-- ===== LEMMAS AND PROOFS =====

def pvCmd (e : String) : String := PySem.Str.lower (PySem.Str.strip e)

def pvKIdx (cs : List String) (c : String) : Nat := (PySem.List.index? cs c).getD 0

lemma pvCmd_valid_strip_ne {e : String}
    (h : pvCmd e ∈ pvCommandTypes) : PySem.Str.strip e ≠ "" := by
  intro hs
  rw [pvCmd, hs] at h
  exact absurd h (by decide)

lemma pvMapM_valid (value : List String)
    (h : ∀ e ∈ value, pvCmd e ∈ pvCommandTypes) :
    value.mapM pvValidated? = some (value.map pvCmd) := by
  induction value with
  | nil => rfl
  | cons e rest ih =>
    have he := h e (List.mem_cons_self ..)
    have hrest := ih (fun x hx => h x (List.mem_cons_of_mem _ hx))
    simp only [List.mapM_cons, List.map_cons, pvValidated?,
      if_neg (pvCmd_valid_strip_ne he)]
    rw [show PySem.Str.lower (PySem.Str.strip e) = pvCmd e from rfl, if_pos he]
    simp [hrest]

lemma pvNormLoop_valid (entries : List String) (acc : List String)
    (h : ∀ e ∈ entries, pvCmd e ∈ pvCommandTypes) :
    pvNormLoop entries acc acc = some (List.foldl PySem.Set.add acc (entries.map pvCmd)) := by
  induction entries generalizing acc with
  | nil => rfl
  | cons e rest ih =>
    have he := h e (List.mem_cons_self ..)
    have hrest := fun x hx => h x (List.mem_cons_of_mem _ hx)
    simp only [pvNormLoop, pvNormalizeNonEmptyString?, if_neg (pvCmd_valid_strip_ne he),
      List.map_cons, List.foldl_cons]
    rw [show PySem.Str.lower (PySem.Str.strip e) = pvCmd e from rfl, if_pos he]
    by_cases hmem : pvCmd e ∈ acc
    · rw [if_pos hmem, show PySem.Set.add acc (pvCmd e) = acc by
        simp [PySem.Set.add, hmem]]
      exact ih acc hrest
    · rw [if_neg hmem, show PySem.Set.add acc (pvCmd e) = acc ++ [pvCmd e] by
        simp [PySem.Set.add, hmem]]
      exact ih (acc ++ [pvCmd e]) hrest

-- kIdx = the port-B sort key, Python's commands.index
lemma pvKIdx_cons_self (x : String) (xs : List String) : pvKIdx (x :: xs) x = 0 := by
  rw [pvKIdx, PySem.List.index?_cons_self]; rfl

lemma pvKIdx_cons_ne (x c : String) (xs : List String) (hne : x ≠ c) (hc : c ∈ xs) :
    pvKIdx (x :: xs) c = pvKIdx xs c + 1 := by
  obtain ⟨k, hk⟩ := Option.isSome_iff_exists.mp ((PySem.List.index?_isSome_iff xs c).mpr hc)
  rw [pvKIdx, pvKIdx, PySem.List.index?_cons_of_ne xs hne, hk]; rfl

lemma pvKIdx_cons_pos (x c : String) (xs : List String) (hne : x ≠ c) (hc : c ∈ xs) :
    0 < pvKIdx (x :: xs) c := by rw [pvKIdx_cons_ne x c xs hne hc]; omega

-- filtering an element out preserves the relative order of first occurrences
lemma pvKIdx_filter_mono (x : String) : ∀ (xs : List String) (a b : String),
    a ∈ xs → b ∈ xs → a ≠ x → b ≠ x →
    pvKIdx (xs.filter (fun y => y != x)) a < pvKIdx (xs.filter (fun y => y != x)) b →
    pvKIdx xs a < pvKIdx xs b := by
  intro xs
  induction xs with
  | nil => intro a b ha; exact absurd ha (List.not_mem_nil)
  | cons y ys ih =>
    intro a b ha hb hax hbx h
    by_cases hyx : y = x
    · subst hyx
      have ha' : a ∈ ys := by cases ha with | head => exact absurd rfl hax | tail _ h => exact h
      have hb' : b ∈ ys := by cases hb with | head => exact absurd rfl hbx | tail _ h => exact h
      rw [List.filter_cons_of_neg (by simp)] at h
      rw [pvKIdx_cons_ne y a ys (fun e => hax e.symm) ha',
        pvKIdx_cons_ne y b ys (fun e => hbx e.symm) hb']
      exact Nat.succ_lt_succ (ih a b ha' hb' hax hbx h)
    · rw [List.filter_cons_of_pos (by simp [hyx])] at h
      by_cases hya : y = a
      · subst hya
        have hb' : b ∈ ys := by
          cases hb with
          | head => rw [pvKIdx_cons_self] at h; exact absurd h (by omega)
          | tail _ h2 => exact h2
        have hyb : y ≠ b := by
          intro e; subst e; rw [pvKIdx_cons_self] at h; exact absurd h (by omega)
        rw [pvKIdx_cons_self]
        exact pvKIdx_cons_pos y b ys hyb hb'
      · have ha' : a ∈ ys := by
          cases ha with | head => exact absurd rfl (fun e => hya e.symm) | tail _ h2 => exact h2
        by_cases hyb : y = b
        · subst hyb
          have haf : a ∈ ys.filter (fun y2 => y2 != x) := by simp [List.mem_filter, ha', hax]
          rw [pvKIdx_cons_self, pvKIdx_cons_ne y a _ hya haf] at h
          exact absurd h (by omega)
        · have hb' : b ∈ ys := by
            cases hb with | head => exact absurd rfl (fun e => hyb e.symm) | tail _ h2 => exact h2
          have haf : a ∈ ys.filter (fun y2 => y2 != x) := by simp [List.mem_filter, ha', hax]
          have hbf : b ∈ ys.filter (fun y2 => y2 != x) := by simp [List.mem_filter, hb', hbx]
          rw [pvKIdx_cons_ne y a _ hya haf, pvKIdx_cons_ne y b _ hyb hbf] at h
          rw [pvKIdx_cons_ne y a ys hya ha', pvKIdx_cons_ne y b ys hyb hb']
          exact Nat.succ_lt_succ (ih a b ha' hb' hax hbx (by omega))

——

### Exercise instructions
In the listing above, find the line with "a ∈ xs → b ∈ xs → a ≠ x → b ≠ x →" and the line with "have ha' : a ∈ ys := by cases", then print exactly those two lines and every line between them, and nothing more.

### Task response
    a ∈ xs → b ∈ xs → a ≠ x → b ≠ x →
    pvKIdx (xs.filter (fun y => y != x)) a < pvKIdx (xs.filter (fun y => y != x)) b →
    pvKIdx xs a < pvKIdx xs b := by
  intro xs
  induction xs with
  | nil => intro a b ha; exact absurd ha (List.not_mem_nil)
  | cons y ys ih =>
    intro a b ha hb hax hbx h
    by_cases hyx : y = x
    · subst hyx
      have ha' : a ∈ ys := by cases ha with | head => exact absurd rfl hax | tail _ h => exact h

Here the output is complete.